L’adoption définitive de cette
loi qui doit « venir en aide à une agriculture à bout de souffle »,
mardi 8 juillet, n’aura pas clos le débat. Quelques heures à peine après le
vote du texte, les groupes socialiste et insoumis ont annoncé leur intention de
saisir le Conseil constitutionnel.
La loi Duplomb n’en finit
plus de susciter la controverse. « Une tromperie », un « contournement
antidémocratique »… Fermement opposés au texte, les parlementaires de
gauche ont déposé un recours auprès du Conseil constitutionnel, ce mardi 8
juillet, en soulevant des interrogations quant à sa conformité avec plusieurs
principes à valeur constitutionnelle, notamment ceux relevant de la Charte de
l’environnement.
Mais, outre le fond, c’est la
méthode employée pour faire passer ce texte qui a cristallisé la colère des groupes
PS et insoumis. Avec une manœuvre inédite dans l’histoire parlementaire, et pour
faire face aux multiples amendements déposés par l’opposition - une stratégie d’obstruction
assumée : plus de 3 400 amendements avaient été déposés sur le texte, dont
2 300 par les groupes écologiste et social et insoumis -, le rapporteur (LR) du
texte, Julien Dive, avait utilisé une motion de rejet préalable.
Adoptée à la surprise
générale, cette motion a eu pour effet de renvoyer directement le texte en
commission mixte paritaire, sans examen en séance. Une fois l’accord trouvé
entre députés et sénateurs – majoritairement de droite, ils avaient approuvé le
texte en janvier –, l’Assemblée nationale n’a eu à se prononcer que sur le
texte consolidé, finalement adopté avec 316 voix contre 223.

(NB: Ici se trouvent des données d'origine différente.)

-- pv_equiv track=rewrite | github.com/VyUng0711/competitive-programming-solutions | codeforces/476B.py | get_finish_position
-- ===== SOURCE A (Python) =====
-- def get_finish_position(s):
--   start = 0
--   for i in s:
--     if i == "+":
--       start += 1
--     elif i == "-":
--       start -= 1
--   return start
-- ===== SOURCE B (Python) =====
-- def get_finish_position(s):
--   return s.count("+") - s.count("-")
-- ===== Notes on version B (the rewrite author's own statement) =====
-- stated objective: simpler
-- what changed: Replaces the character-by-character accumulator loop with a single expression: the difference of two library substring counts of the plus and minus symbols.
import Mathlib
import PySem

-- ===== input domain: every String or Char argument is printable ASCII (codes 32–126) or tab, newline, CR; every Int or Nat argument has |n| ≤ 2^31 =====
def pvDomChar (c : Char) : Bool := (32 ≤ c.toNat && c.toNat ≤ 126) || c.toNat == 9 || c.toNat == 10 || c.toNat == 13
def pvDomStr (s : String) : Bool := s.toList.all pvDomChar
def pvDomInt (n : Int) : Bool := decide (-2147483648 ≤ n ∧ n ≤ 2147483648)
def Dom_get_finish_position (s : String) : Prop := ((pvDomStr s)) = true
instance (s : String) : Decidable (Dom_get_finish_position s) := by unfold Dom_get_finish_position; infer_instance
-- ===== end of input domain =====

-- B replaces A's fused accumulator loop by the difference of two library substring counts (simpler).

-- ===== PORT A =====
def get_finish_position (s : String) : Int :=
  s.toList.foldl (fun start i =>
    if i == '+' then start + 1
    else if i == '-' then start - 1
    else start) 0

-- ===== PORT B =====
def get_finish_position_alt (s : String) : Int :=
  (PySem.Str.count s "+" : Int) - (PySem.Str.count s "-" : Int)

-- ===== PRECONDITION & SPEC =====
def Spec_get_finish_position (s : String) (out : Int) : Prop := out = get_finish_position_alt s
instance (s : String) (out : Int) : Decidable (Spec_get_finish_position s out) := by unfold Spec_get_finish_position; infer_instance

-- ===== CLAIM (what is proved, stated in full; the proofs are below) =====
def Claim_equal_get_finish_position : Prop := ∀ (s : String), Dom_get_finish_position s → Spec_get_finish_position s (get_finish_position s)

-- ===== LEMMAS AND PROOFS =====

-- Chars.count.go with a one-character needle and enough fuel counts occurrences of that character.
theorem count_go_singleton (c : Char) (l : List Char) (fuel acc : Nat)
    (h : l.length ≤ fuel) :
    PySem.Chars.count.go [c] fuel l acc = acc + l.count c := by
  induction l generalizing fuel acc with
  | nil => cases fuel <;> simp [PySem.Chars.count.go]
  | cons x t ih =>
    cases fuel with
    | zero => simp at h
    | succ n =>
      simp only [List.length_cons, Nat.succ_le_succ_iff] at h
      by_cases hx : x = c
      · subst hx
        simp [PySem.Chars.count.go, List.isPrefixOf, ih n (acc + 1) h,
          List.count_cons_self]
        omega
      · have : ([c].isPrefixOf (x :: t)) = false := by
          simp [List.isPrefixOf]
          intro hc; exact absurd hc.symm hx
        simp [PySem.Chars.count.go, this, ih n acc h, List.count_cons_of_ne hx]

-- Python s.count(ch) for a single character is the list count of that character.
theorem chars_count_singleton (cs : List Char) (c : Char) :
    PySem.Chars.count cs [c] = cs.count c := by
  simp [PySem.Chars.count, count_go_singleton c cs cs.length 0 (le_refl _)]

-- A's loop computes count '+' minus count '-', by induction with the accumulator generalized.
theorem foldl_pm (l : List Char) (a : Int) :
    l.foldl (fun start i =>
      if i == '+' then start + 1
      else if i == '-' then start - 1
      else start) a = a + (l.count '+' : Int) - (l.count '-' : Int) := by
  induction l generalizing a with
  | nil => simp
  | cons x t ih =>
    rw [List.foldl_cons]
    by_cases h1 : x = '+'
    · subst h1
      show List.foldl _ (a + 1) t = _
      rw [ih, List.count_cons_self,
        List.count_cons_of_ne (by decide : ('+' : Char) ≠ '-')]
      push_cast; ring
    · by_cases h2 : x = '-'
      · subst h2
        show List.foldl _ (if ('-' : Char) == '+' then a + 1 else a - 1) t = _
        rw [show (('-' : Char) == '+') = false from rfl]
        show List.foldl _ (a - 1) t = _
        rw [ih, List.count_cons_self, List.count_cons_of_ne h1]
        push_cast; ring
      · rw [show ((x == '+') : Bool) = false from beq_eq_false_iff_ne.mpr h1,
          show ((x == '-') : Bool) = false from beq_eq_false_iff_ne.mpr h2]
        show List.foldl _ a t = _
        rw [ih, List.count_cons_of_ne h1, List.count_cons_of_ne h2]

-- ===== VERDICT (by name: the statement is the Claim_ definition above) =====
theorem get_finish_position_spec : Claim_equal_get_finish_position := by
  intro s _
  unfold Spec_get_finish_position get_finish_position get_finish_position_alt
  rw [PySem.Str.count_eq, PySem.Str.count_eq,
    show ("+" : String).toList = ['+'] from rfl,
    show ("-" : String).toList = ['-'] from rfl,
    chars_count_singleton, chars_count_singleton, foldl_pm]
  ring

La députée de Haute-Vienne
Manon Meunier (LFI) a ainsi dénoncé « un putsch d’Arnaud Rousseau (président
de la FNSEA, ndlr) qui occupe maintenant le fauteuil du ministère de
l’agriculture ». « Il s’agit d’un 49.3 sans gouvernement », tonnait
aussi, en mai, la présidente du groupe LFI, Mathilde Panot, en marge du dépôt
d’une motion de censure symbolique.
Au-delà de l’arbitrage sur
les manœuvres législatives des auteurs de la loi, les objectifs du recours sont également de « faire
échec à ce texte régressif, réagit Océane Godard, députée PS de Côte d’Or,
sur le site creusot-info.fr. La transition agroécologique est le seul chemin
qui permettra de concilier souveraineté alimentaire, renouvellement des
générations et respect de la santé humaine et environnementale. »

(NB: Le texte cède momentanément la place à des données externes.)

-- pv_equiv track=rewrite | github.com/ConstLike/SecondQuantizationAlgebra | sqaMisc.py | generateValidMatchings
-- ===== SOURCE A (Python) =====
-- def generateValidMatchings(k, edges):
--   """
--   Generate k-matchings where no vertex is used more than once.
--
--   Backtracking algorithm that generates only valid matchings.
--
--   Args:
--     k: Number of edges to select
--     edges: List of (left_vertex, right_vertex) tuples
--
--   Yields:
--     Lists of k edges where each vertex appears at most once
--   """
--   def backtrack(start_idx, selected, used_left, used_right, remaining_k):
--     if remaining_k == 0:
--       yield list(selected)
--       return
--
--     for idx in range(start_idx, len(edges)):
--       left, right = edges[idx]
--
--       if left in used_left or right in used_right:
--         continue
--
--       selected.append(edges[idx])
--       used_left.add(left)
--       used_right.add(right)
--
--       yield from backtrack(idx + 1, selected, used_left, used_right, remaining_k - 1)
--
--       selected.pop()
--       used_left.remove(left)
--       used_right.remove(right)
--
--   yield from backtrack(0, [], set(), set(), k)
-- ===== SOURCE B (Python) =====
-- def generateValidMatchings(k, edges):
--   """Generate-and-filter: enumerate all k-combinations of edges in
--   lexicographic index order, keep those whose left vertices are all
--   distinct and whose right vertices are all distinct."""
--   def combos(n, xs):
--     if n == 0:
--       return [[]]
--     if not xs:
--       return []
--     head, tail = xs[0], xs[1:]
--     return [[head] + c for c in combos(n - 1, tail)] + combos(n, tail)
--
--   if k < 0:
--     return
--   for combo in combos(k, edges):
--     lefts = [l for l, _ in combo]
--     rights = [r for _, r in combo]
--     if len(set(lefts)) == len(lefts) and len(set(rights)) == len(rights):
--       yield combo
-- ===== Notes on version B (the rewrite author's own statement) =====
-- stated objective: alternative
-- what changed: Replaces the pruned backtracking search with used-vertex sets by a generate-and-filter scheme: enumerate all k-combinations of the edge list in lexicographic index order and keep those whose left vertices are pairwise distinct and whose right vertices are pairwise distinct.
import Mathlib
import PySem

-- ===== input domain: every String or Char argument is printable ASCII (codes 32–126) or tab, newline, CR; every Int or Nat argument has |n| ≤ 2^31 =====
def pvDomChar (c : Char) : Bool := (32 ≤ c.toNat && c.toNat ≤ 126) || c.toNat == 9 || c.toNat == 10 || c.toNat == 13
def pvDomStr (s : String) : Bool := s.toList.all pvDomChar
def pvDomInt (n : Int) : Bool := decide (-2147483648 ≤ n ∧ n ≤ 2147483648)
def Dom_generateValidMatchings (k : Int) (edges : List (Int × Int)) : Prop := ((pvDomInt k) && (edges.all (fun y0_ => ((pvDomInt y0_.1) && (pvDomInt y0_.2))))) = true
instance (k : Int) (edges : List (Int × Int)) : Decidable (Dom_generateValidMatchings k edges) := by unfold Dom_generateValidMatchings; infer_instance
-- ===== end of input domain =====

-- B replaces A's pruned backtracking (used-vertex sets, in-place select/undo) by
-- generate-and-filter: enumerate all k-combinations of the edge list and keep those
-- whose left vertices are pairwise distinct and right vertices are pairwise distinct
-- (objective: alternative, same enumeration order).

-- ===== PORT A =====
-- A's inner generator `backtrack(start_idx, …)`: the `for idx in range(start_idx, len(edges))`
-- loop is ported as `pvLoopA` recursing over the suffix edges[start_idx:] (same elements, same
-- order); `selected.append` / `.pop` and `used_*.add` / `.remove` become the extended arguments
-- of the recursive call (the Python mutates and undoes; the value yielded is identical).
mutual
def pvBacktrackA (sel : List (Int × Int)) (usedL usedR : PySem.Set Int) (remK : Int)
    (rest : List (Int × Int)) : List (List (Int × Int)) :=
  if remK = 0 then [sel]
  else pvLoopA sel usedL usedR remK rest
termination_by (rest.length, 1)

def pvLoopA (sel : List (Int × Int)) (usedL usedR : PySem.Set Int) (remK : Int)
    (rest : List (Int × Int)) : List (List (Int × Int)) :=
  match rest with
  | [] => []
  | (l, r) :: rest' =>
    if usedL.contains l || usedR.contains r then
      pvLoopA sel usedL usedR remK rest'
    else
      pvBacktrackA (sel ++ [(l, r)]) (usedL.add l) (usedR.add r) (remK - 1) rest'
        ++ pvLoopA sel usedL usedR remK rest'
termination_by (rest.length, 0)
end

def generateValidMatchings (k : Int) (edges : List (Int × Int)) : List (List (Int × Int)) :=
  pvBacktrackA [] PySem.Set.empty PySem.Set.empty k edges

-- ===== PORT B =====
-- Source B's helper `combos(n, xs)`
def pvCombosB (n : Int) (xs : List (Int × Int)) : List (List (Int × Int)) :=
  if n = 0 then [[]]
  else
    match xs with
    | [] => []
    | head :: tail => (pvCombosB (n - 1) tail).map (fun c => head :: c) ++ pvCombosB n tail
termination_by xs.length

def generateValidMatchings_alt (k : Int) (edges : List (Int × Int)) : List (List (Int × Int)) :=
  if k < 0 then []
  else
    (pvCombosB k edges).filter (fun combo =>
      let lefts := combo.map (·.1)
      let rights := combo.map (·.2)
      ((PySem.Set.ofList lefts).length == lefts.length)
        && ((PySem.Set.ofList rights).length == rights.length))

-- ===== PRECONDITION & SPEC =====
def Spec_generateValidMatchings (k : Int) (edges : List (Int × Int)) (out : List (List (Int × Int))) : Prop := out = generateValidMatchings_alt k edges
instance (k : Int) (edges : List (Int × Int)) (out : List (List (Int × Int))) : Decidable (Spec_generateValidMatchings k edges out) := by unfold Spec_generateValidMatchings; infer_instance

-- ===== CLAIM (what is proved, stated in full; the proofs are below) =====
def Claim_equal_generateValidMatchings : Prop := ∀ (k : Int) (edges : List (Int × Int)), Dom_generateValidMatchings k edges → Spec_generateValidMatchings k edges (generateValidMatchings k edges)

-- ===== LEMMAS AND PROOFS =====

-- the condition under which A's backtracking emits a combination c, given already-used vertex sets
def pvOkB (ul ur : PySem.Set Int) (c : List (Int × Int)) : Bool :=
  decide (c.map (·.1)).Nodup && decide (c.map (·.2)).Nodup
    && c.all (fun p => !(ul.contains p.1) && !(ur.contains p.2))

lemma pvContains_eq_false_iff (s : PySem.Set Int) (x : Int) :
    s.contains x = false ↔ x ∉ s := by
  rw [← Bool.not_eq_true, PySem.Set.contains_iff]

lemma pvOkB_cons_bad (ul ur : PySem.Set Int) (l r : Int) (c : List (Int × Int))
    (h : (ul.contains l || ur.contains r) = true) :
    pvOkB ul ur ((l, r) :: c) = false := by
  simp only [pvOkB, List.all_cons]
  cases h1 : ul.contains l <;> cases h2 : ur.contains r <;> simp_all

lemma pvOkB_cons_good (ul ur : PySem.Set Int) (l r : Int) (c : List (Int × Int))
    (hl : ul.contains l = false) (hr : ur.contains r = false) :
    pvOkB ul ur ((l, r) :: c) = pvOkB (ul.add l) (ur.add r) c := by
  have hl' : l ∉ ul := (pvContains_eq_false_iff ul l).mp hl
  have hr' : r ∉ ur := (pvContains_eq_false_iff ur r).mp hr
  rw [Bool.eq_iff_iff]
  simp only [pvOkB, List.map_cons, List.nodup_cons, List.all_cons, List.all_eq_true,
    Bool.and_eq_true, decide_eq_true_eq, Bool.not_eq_true', pvContains_eq_false_iff,
    PySem.Set.mem_add, List.mem_map, not_or, not_exists, hl', hr']
  constructor
  · rintro ⟨⟨⟨hln, hnl⟩, hrn, hnr⟩, -, hall⟩
    exact ⟨⟨hnl, hnr⟩, fun x hx => ⟨⟨(hall x hx).1, fun he => hln x ⟨hx, he⟩⟩,
      (hall x hx).2, fun he => hrn x ⟨hx, he⟩⟩⟩
  · rintro ⟨⟨hnl, hnr⟩, hall⟩
    exact ⟨⟨⟨fun x hx => (hall x hx.1).1.2 hx.2, hnl⟩,
      fun x hx => (hall x hx.1).2.2 hx.2, hnr⟩, ⟨not_false, not_false⟩,
      fun x hx => ⟨(hall x hx).1.1, (hall x hx).2.1⟩⟩

lemma pvBacktrackA_ne (sel : List (Int × Int)) (ul ur : PySem.Set Int) (rk : Int)
    (rest : List (Int × Int)) (h : rk ≠ 0) :
    pvBacktrackA sel ul ur rk rest = pvLoopA sel ul ur rk rest := by
  rw [pvBacktrackA]; simp [h]

lemma pvBacktrackA_eq (rest : List (Int × Int)) : ∀ (sel : List (Int × Int))
    (ul ur : PySem.Set Int) (rk : Int),
    pvBacktrackA sel ul ur rk rest
      = ((pvCombosB rk rest).filter (pvOkB ul ur)).map (fun c => sel ++ c) := by
  induction rest with
  | nil =>
    intro sel ul ur rk
    by_cases h0 : rk = 0
    · subst h0
      rw [pvBacktrackA, pvCombosB]
      simp [pvOkB]
    · rw [pvBacktrackA_ne _ _ _ _ _ h0, pvLoopA, pvCombosB]
      simp [h0]
  | cons hd rest' ih =>
    intro sel ul ur rk
    obtain ⟨l, r⟩ := hd
    by_cases h0 : rk = 0
    · subst h0
      rw [pvBacktrackA, pvCombosB]
      simp [pvOkB]
    · rw [pvBacktrackA_ne _ _ _ _ _ h0, pvLoopA, pvCombosB]
      simp only [h0, if_false]
      rw [List.filter_append, List.filter_map, List.map_append]
      by_cases hc : (ul.contains l || ur.contains r) = true
      · rw [hc, if_pos rfl]
        have hnil : (pvCombosB (rk - 1) rest').filter
            ((pvOkB ul ur) ∘ (fun c => (l, r) :: c)) = [] := by
          apply List.filter_eq_nil_iff.mpr
          intro c _
          simp [Function.comp, pvOkB_cons_bad _ _ _ _ _ hc]
        rw [hnil]
        simp only [List.map_nil, List.nil_append]
        rw [← pvBacktrackA_ne _ _ _ _ _ h0, ih]
      · rw [Bool.eq_false_iff.mpr hc, if_neg Bool.false_ne_true]
        have hl : ul.contains l = false := by
          cases h' : ul.contains l
          · rfl
          · exact absurd (by rw [h', Bool.true_or]) hc
        have hr : ur.contains r = false := by
          cases h' : ur.contains r
          · rfl
          · exact absurd (by rw [h', Bool.or_true]) hc
        have hfc : (pvCombosB (rk - 1) rest').filter ((pvOkB ul ur) ∘ (fun c => (l, r) :: c))
            = (pvCombosB (rk - 1) rest').filter (pvOkB (ul.add l) (ur.add r)) := by
          apply List.filter_congr
          intro c _
          simp [Function.comp, pvOkB_cons_good _ _ _ _ _ hl hr]
        rw [hfc, ← pvBacktrackA_ne _ _ _ _ _ h0, ih, ih, List.map_map]
        congr 1
        apply List.map_congr_left
        intro c _
        simp

lemma pvCombosB_of_neg : ∀ (xs : List (Int × Int)) (n : Int), n < 0 → pvCombosB n xs = [] := by
  intro xs
  induction xs with
  | nil => intro n hn; rw [pvCombosB]; simp [show ¬(n = 0) by omega]
  | cons hd tail ih =>
    intro n hn
    rw [pvCombosB]
    simp [show ¬(n = 0) by omega, ih (n - 1) (by omega), ih n hn]

lemma pvOfList_length_eq_iff (xs : List Int) :
    (PySem.Set.ofList xs).length = xs.length ↔ xs.Nodup := by
  induction xs with
  | nil => simp [PySem.Set.ofList_nil]
  | cons x xs ih =>
    rw [PySem.Set.ofList_cons x xs]
    simp only [List.length_cons, List.nodup_cons]
    have hsub : ((PySem.Set.ofList xs).discard x).length ≤ (PySem.Set.ofList xs).length :=
      List.length_filter_le _ _
    have hle := PySem.Set.length_ofList_le (xs := xs)
    constructor
    · intro h
      have hofl : (PySem.Set.ofList xs).length = xs.length := by omega
      have hdeq : ((PySem.Set.ofList xs).discard x).length
          = (List.filter (fun y => !y == x) (PySem.Set.ofList xs)).length := rfl
      have hall : ∀ a ∈ PySem.Set.ofList xs, (!a == x) = true :=
        List.length_filter_eq_length_iff.mp (by omega)
      refine ⟨?_, ih.mp hofl⟩
      intro hmem
      have hx : x ∈ PySem.Set.ofList xs := (PySem.Set.mem_ofList xs x).mpr hmem
      have := hall x hx
      simp at this
    · rintro ⟨hnotin, hnd⟩
      have hx : x ∉ PySem.Set.ofList xs := fun h => hnotin ((PySem.Set.mem_ofList xs x).mp h)
      have hfil : (PySem.Set.ofList xs).discard x = PySem.Set.ofList xs := by
        apply List.filter_eq_self.mpr
        intro a ha
        simp only [Bool.not_eq_eq_eq_not, Bool.not_true, beq_eq_false_iff_ne, ne_eq]
        intro hax; exact hx (hax ▸ ha)
      have hfil' : (PySem.Set.ofList xs).discard x = PySem.Set.ofList xs := hfil
      rw [hfil', ih.mpr hnd]

lemma pvOkB_empty (c : List (Int × Int)) :
    pvOkB PySem.Set.empty PySem.Set.empty c
      = (((PySem.Set.ofList (c.map (·.1))).length == (c.map (·.1)).length)
        && ((PySem.Set.ofList (c.map (·.2))).length == (c.map (·.2)).length)) := by
  rw [Bool.eq_iff_iff]
  simp only [pvOkB, Bool.and_eq_true, decide_eq_true_eq, List.all_eq_true,
    Nat.beq_eq_true_eq, pvOfList_length_eq_iff]
  have : ∀ p : Int × Int, p ∈ c →
      ((!PySem.Set.contains PySem.Set.empty p.1) = true ∧ (!PySem.Set.contains PySem.Set.empty p.2) = true) := by
    intro p _
    exact ⟨rfl, rfl⟩
  constructor
  · rintro ⟨⟨h1, h2⟩, _⟩; exact ⟨h1, h2⟩
  · rintro ⟨h1, h2⟩; exact ⟨⟨h1, h2⟩, this⟩

-- ===== VERDICT (by name: the statement is the Claim_ definition above) =====
theorem generateValidMatchings_spec : Claim_equal_generateValidMatchings := by
  intro k edges _
  unfold Spec_generateValidMatchings generateValidMatchings generateValidMatchings_alt
  rw [pvBacktrackA_eq]
  by_cases hk : k < 0
  · rw [if_pos hk, pvCombosB_of_neg edges k hk]
    simp
  · rw [if_neg hk]
    have hmap : (fun c : List (Int × Int) => [] ++ c) = id := by funext c; simp
    rw [hmap, List.map_id]
    apply List.filter_congr
    intro c _
    rw [pvOkB_empty]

La proposition de loi, portée
initialement au Sénat par les élus LR Laurent Duplomb et Franck Menonville, et soutenue
par la majorité présidentielle, visait à « réarmer » les agriculteurs
face à ce qui a été appelé un « mur normatif ».
Présentée comme une réponse
aux mobilisations des agriculteurs du début de l’année 2025, la loi entend
faciliter l’installation agricole, alléger certaines procédures
environnementales et, mesure des plus polémiques, réintroduire temporairement
l’usage de l’acétamipride, un néonicotinoïde interdit au niveau européen depuis
2018. Ce point concentre une large part des critiques formulées par les
associations environnementales, les militants écologistes et les parlementaires
de gauche, qui dénoncent un véritable « retour en arrière environnemental
».
La réintroduction de
l’acétamipride, sans évaluation préalable de l’Agence nationale de sécurité
sanitaire (ANSES), soulève selon les opposants à la loi Duplomb une violation
du principe de précaution, inscrit à l’article 5 de la Charte de
l’environnement. Ils mettent également en avant le principe de non-régression,
consacré par le Conseil constitutionnel depuis sa décision n°2018-771 DC du 6
août 2018 relative à la loi « ESSOC », et selon lequel le législateur ne peut,
sans justification suffisante, adopter des dispositions régressives en matière
de protection de l’environnement.
Les députés socialistes ont
par ailleurs insisté sur l’absence de mesures structurelles dans le texte. Dans
un communiqué publié le jour du vote, ils ont dénoncé une loi « idéologique
», qui « entretient la confusion entre normes protectrices et obstacles
bureaucratiques », « sans apporter de réponse durable aux
difficultés économiques du monde agricole ».
Le Conseil constitutionnel,
dont la jurisprudence en matière environnementale s’est progressivement
enrichie depuis 2005, devra donc arbitrer entre la volonté législative de
simplification et la nécessité de garantir un haut niveau de protection de la
santé et de l’environnement. Sa décision est attendue d’ici la fin juillet. La
loi Duplomb reste d’ici là suspendue.